The company did not respond to a Reuters request for comment and a phone number listed on an archived version of its website was not reachable.
“As a principle, it is a typical bias and double standard to allege that the pro-China contents and reports are ‘disinformation’, and to call the anti-China ones ‘true information,'” a spokesperson for China’s embassy in Washington said in an emailed statement.
Citizen Lab said one of the websites in the campaign was Roma Journal, which looks every bit like a local Italian news outlet: headlines discuss the Italian prime minister’s political prospects, a hot air balloon festival in a northern province and a book launch.

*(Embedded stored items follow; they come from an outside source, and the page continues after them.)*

-- pv_equiv track=rewrite | github.com/fadlytanjung/coding-interview-js | python/minSubstitution.py | minSubstitutions
-- ===== SOURCE A (Python) =====
-- def minSubstitutions(s):
--     substitutions = 0
--     char = ""
--
--     for ch in s:
--         if ch != char:
--             char = ch  # Update char to the current character
--         else:
--             substitutions += 1  # Count a substitution
--             char = ""  # Reset char to avoid counting duplicates
--
--     return substitutions
-- ===== SOURCE B (Python) =====
-- def minSubstitutions(s):
--     # Run-based: scan each maximal run of equal characters with an inner
--     # pointer and add floor(run_length / 2) for each run.
--     chars = list(s)
--     n = len(chars)
--     total = 0
--     pos = 0
--     while pos < n:
--         i = pos + 1
--         while i < n and chars[i] == chars[pos]:
--             i += 1
--         total += (i - pos) // 2
--         pos = i
--     return total
-- ===== Notes on version B (the rewrite author's own statement) =====
-- stated objective: alternative
-- what changed: Replaces A's stateful sentinel scan (compare-to-last-seen with reset) by a two-pointer run decomposition: find each maximal run of equal characters and add floor(run_length/2).
import Mathlib
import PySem

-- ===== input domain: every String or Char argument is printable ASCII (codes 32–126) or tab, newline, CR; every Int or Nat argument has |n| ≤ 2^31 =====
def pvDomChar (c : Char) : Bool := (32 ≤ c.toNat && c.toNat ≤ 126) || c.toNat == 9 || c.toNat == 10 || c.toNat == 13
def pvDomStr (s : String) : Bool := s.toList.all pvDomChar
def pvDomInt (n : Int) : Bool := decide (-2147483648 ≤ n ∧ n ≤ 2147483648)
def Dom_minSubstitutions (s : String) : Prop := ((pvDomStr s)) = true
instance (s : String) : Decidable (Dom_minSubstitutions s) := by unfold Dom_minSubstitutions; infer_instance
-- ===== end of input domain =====

-- B replaces A's sentinel scan by a two-pointer maximal-run decomposition (alternative, same cost).

-- ===== PORT A =====
-- A's sentinel variable `char` is "" or a one-character string; ported as Option Char
-- (none = ""), exact because "" never equals a character of the string.
def pvAStep (st : Int × Option Char) (ch : Char) : Int × Option Char :=
  if some ch ≠ st.2 then (st.1, some ch) else (st.1 + 1, none)

def minSubstitutions (s : String) : Int :=
  (s.toList.foldl pvAStep (0, none)).1

-- ===== PORT B =====
-- the inner while loop of Source B: how many leading characters equal c
def pvRunLen (c : Char) : List Char → Nat
  | [] => 0
  | d :: t => if d == c then pvRunLen c t + 1 else 0

-- the outer while loop of Source B: pos advancing = dropping the processed run
-- (fuel = initial length, a pure totality guard: each iteration consumes at least
-- one character, so the fuel branch is never reached; it only makes the recursion
-- structural so the kernel can evaluate it)
def pvAltGo : Nat → Int → List Char → Int
  | _, total, [] => total
  | 0, total, _ :: _ => total
  | fuel + 1, total, c :: rest =>
      pvAltGo fuel (total + (((pvRunLen c rest + 1) / 2 : Nat) : Int)) (rest.drop (pvRunLen c rest))

def minSubstitutions_alt (s : String) : Int := pvAltGo s.toList.length 0 s.toList

-- ===== PRECONDITION & SPEC =====
def Spec_minSubstitutions (s : String) (out : Int) : Prop := out = minSubstitutions_alt s
instance (s : String) (out : Int) : Decidable (Spec_minSubstitutions s out) := by unfold Spec_minSubstitutions; infer_instance

-- ===== CLAIM (what is proved, stated in full; the proofs are below) =====
def Claim_equal_minSubstitutions : Prop := ∀ (s : String), Dom_minSubstitutions s → Spec_minSubstitutions s (minSubstitutions s)

-- ===== LEMMAS AND PROOFS =====

-- A's scan over a run of j equal characters: counts j/2, ends holding c iff j is odd
theorem pv_repl (c : Char) : ∀ (j : Nat) (acc : Int),
    (List.replicate j c).foldl pvAStep (acc, none) =
      (acc + ((j / 2 : Nat) : Int), if j % 2 = 1 then some c else none) := by
  intro j
  induction j using Nat.strong_induction_on with
  | _ j ih =>
    match j with
    | 0 => intro acc; simp
    | 1 => intro acc; simp [pvAStep]  -- one-element run
    | (j + 2) =>
      intro acc
      have h1 : pvAStep (acc, none) c = (acc, some c) := by simp [pvAStep]
      have h2 : pvAStep (acc, some c) c = (acc + 1, none) := by simp [pvAStep]
      rw [List.replicate_succ, List.replicate_succ, List.foldl_cons, h1, List.foldl_cons, h2,
        ih j (by omega) (acc + 1)]
      have hd : (j + 2) / 2 = j / 2 + 1 := by omega
      have hm : (j + 2) % 2 = j % 2 := by omega
      rw [hd, hm]
      simp only [Prod.mk.injEq]
      exact ⟨by push_cast; ring, trivial⟩

-- takeWhile (== c) is a run of pvRunLen copies of c
theorem pv_takeWhile (c : Char) : ∀ (l : List Char),
    l.takeWhile (· == c) = List.replicate (pvRunLen c l) c := by
  intro l
  induction l with
  | nil => simp [pvRunLen]
  | cons d t ih =>
    by_cases h : d = c
    · subst h; simp [pvRunLen, List.replicate_succ, ih]
    · simp [pvRunLen, h]

theorem pv_dropWhile (c : Char) : ∀ (l : List Char),
    l.dropWhile (· == c) = l.drop (pvRunLen c l) := by
  intro l
  induction l with
  | nil => simp [pvRunLen]
  | cons d t ih =>
    by_cases h : d = c
    · subst h; simp [pvRunLen, ih]
    · simp [pvRunLen, h]

theorem pv_dropWhile_head (c : Char) : ∀ (l : List Char) (d : Char) (t : List Char),
    l.dropWhile (· == c) = d :: t → d ≠ c := by
  intro l
  induction l with
  | nil => intro d t h; simp at h
  | cons e u ih =>
    intro d t h
    by_cases he : e = c
    · subst he; rw [List.dropWhile_cons_of_pos (by simp)] at h; exact ih d t h
    · rw [List.dropWhile_cons_of_neg (by simp [he])] at h
      cases h; exact he

-- the main invariant: A's scan from a fresh sentinel equals B's run loop with accumulator
theorem pv_main : ∀ (fuel : Nat) (l : List Char) (acc : Int), l.length ≤ fuel →
    (l.foldl pvAStep (acc, none)).1 = pvAltGo fuel acc l := by
  intro fuel
  induction fuel with
  | zero =>
    intro l acc h
    have hl : l = [] := List.eq_nil_of_length_eq_zero (Nat.le_zero.mp h)
    subst hl; simp [pvAltGo]
  | succ fuel ih =>
    intro l acc h
    match l with
    | [] => simp [pvAltGo]
    | c :: rest =>
      have hk : rest.takeWhile (· == c) = List.replicate (pvRunLen c rest) c := pv_takeWhile c rest
      have hd : rest.dropWhile (· == c) = rest.drop (pvRunLen c rest) := pv_dropWhile c rest
      have hsplit : c :: rest = List.replicate (pvRunLen c rest + 1) c ++ rest.drop (pvRunLen c rest) := by
        conv_lhs => rw [← List.takeWhile_append_dropWhile (p := (· == c)) (l := rest)]
        rw [hk, hd, List.replicate_succ]
        simp
      have hlen : (rest.drop (pvRunLen c rest)).length ≤ fuel := by
        have := h
        simp only [List.length_cons] at this
        simp only [List.length_drop]
        omega
      have hrec := ih (rest.drop (pvRunLen c rest))
          (acc + (((pvRunLen c rest + 1) / 2 : Nat) : Int)) hlen
      conv_lhs => rw [hsplit]
      rw [List.foldl_append, pv_repl c (pvRunLen c rest + 1) acc]
      conv_rhs => rw [pvAltGo]
      rw [← hrec]
      by_cases hpar : (pvRunLen c rest + 1) % 2 = 1
      · rw [if_pos hpar]
        cases hrest : rest.drop (pvRunLen c rest) with
        | nil => rfl
        | cons d t =>
          have hdc : d ≠ c := pv_dropWhile_head c rest d t (by rw [hd, hrest])
          have h1 : pvAStep (acc + (((pvRunLen c rest + 1) / 2 : Nat) : Int), some c) d
              = (acc + (((pvRunLen c rest + 1) / 2 : Nat) : Int), some d) := by
            simp [pvAStep, hdc]
          have h2 : pvAStep (acc + (((pvRunLen c rest + 1) / 2 : Nat) : Int), none) d
              = (acc + (((pvRunLen c rest + 1) / 2 : Nat) : Int), some d) := by
            simp [pvAStep]
          rw [List.foldl_cons, List.foldl_cons, h1, h2]
      · rw [if_neg hpar]

-- ===== VERDICT (by name: the statement is the Claim_ definition above) =====
theorem minSubstitutions_spec : Claim_equal_minSubstitutions := by
  intro s _
  unfold Spec_minSubstitutions minSubstitutions minSubstitutions_alt
  exact pv_main s.toList.length s.toList 0 (le_refl _)
-- pv_equiv track=rewrite | github.com/MatroidsAndPatroids/Advent-Of-Code | 2015 Python/1503.py | createPresentMap
-- ===== SOURCE A (Python) =====
-- from collections import defaultdict
--
-- def createPresentMap(instructionString, numPlayers):
--
-- 	# position (x, y) is converted to 1000000 * x + y
-- 	rowOffset = 1000000
-- 	floorIncrement = {
-- 		'>' : 1,
-- 		'<' : -1,
-- 		'v' : rowOffset,
-- 		'^' : -rowOffset}
--
-- 	currentLocation = [0] * numPlayers # starting position is 0 for each player
-- 	numPresents = defaultdict(int)
-- 	numPresents[0] = numPlayers # starting position already has #players presents
-- 	turn = 0 # 0 = Santa's turn, 1 = Robo-Santa's
--
-- 	for index, character in enumerate(instructionString):
-- 		increment = floorIncrement.get(character, 0)
-- 		if increment != 0:
-- 			currentLocation[turn] += increment
-- 			numPresents[currentLocation[turn]] += 1
-- 			turn = (turn + 1) % numPlayers
--
-- 	return numPresents
-- ===== SOURCE B (Python) =====
-- from collections import defaultdict
--
-- def createPresentMap(instructionString, numPlayers):
--     rowOffset = 1000000
--     increments = {'>': 1, '<': -1, 'v': rowOffset, '^': -rowOffset}
--     moves = [increments[c] for c in instructionString if c in increments]
--     # deal the moves round-robin: player p gets moves p, p+n, p+2n, ...
--     # and walks them with a running cumulative sum starting at 0
--     tracks = []
--     for p in range(numPlayers):
--         track = []
--         pos = 0
--         i = p
--         while i < len(moves):
--             pos += moves[i]
--             track.append(pos)
--             i += numPlayers
--         tracks.append(track)
--     counts = defaultdict(int)
--     counts[0] = numPlayers
--     for i in range(len(moves)):
--         counts[tracks[i % numPlayers][i // numPlayers]] += 1
--     return counts
-- ===== Notes on version B (the rewrite author's own statement) =====
-- stated objective: alternative
-- what changed: Instead of simulating the interleaved walk with a mutable per-player position array, a turn counter and in-place dict updates, B filters the moves, deals them round-robin into per-player cumulative-sum tracks and then counts the landing positions tracks[i % n][i // n] in a separate pass.
import Mathlib
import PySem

But a “press releases” button at a corner of its homepage leads to a range of Chinese state media articles on topics such as China’s contribution to the global economic recovery and its push towards technological innovation.
Much of the content on the sites Citizen Lab found was sourced from a press releases service called Times Newswire, which analysts at cybersecurity firm Mandiant last year found to be at the center of a separate Chinese influence operation that targeted U.S. audiences.
While online influence campaigns are increasingly common as powerful people and governments around the world seek to manipulate public opinion, experts tracking such operations say China is one of the biggest sources of such drives alongside Russia and Iran.
Chinese influence operations have increased and expanded well beyond Asia, social media giant Meta said in a report in November, calling it “the most notable change in the threat landscape” since 2020.
Citizen Lab dug deeper into the network it found after a series of such websites popped up in South Korea and Italy.
South Korea’s National Cyber Security Center, or NCSC, – part of the country’s national intelligence agency – exposed 18 of the sites in a report in November, also linking the operation to Haimai. Roma Journal was not legally registered as a news outlet in Italy, the country’s Il Foglio newspaper reported.
It was not unusual the campaign was found to be low-engagement, said Dakota Cary, a China-focused consultant at cybersecurity firm SentinelOne.
“I think that’s really important, because they still think that it’s worthwhile to fund these campaigns,” he said. “And so I think, if anything, we should expect to see this continue.”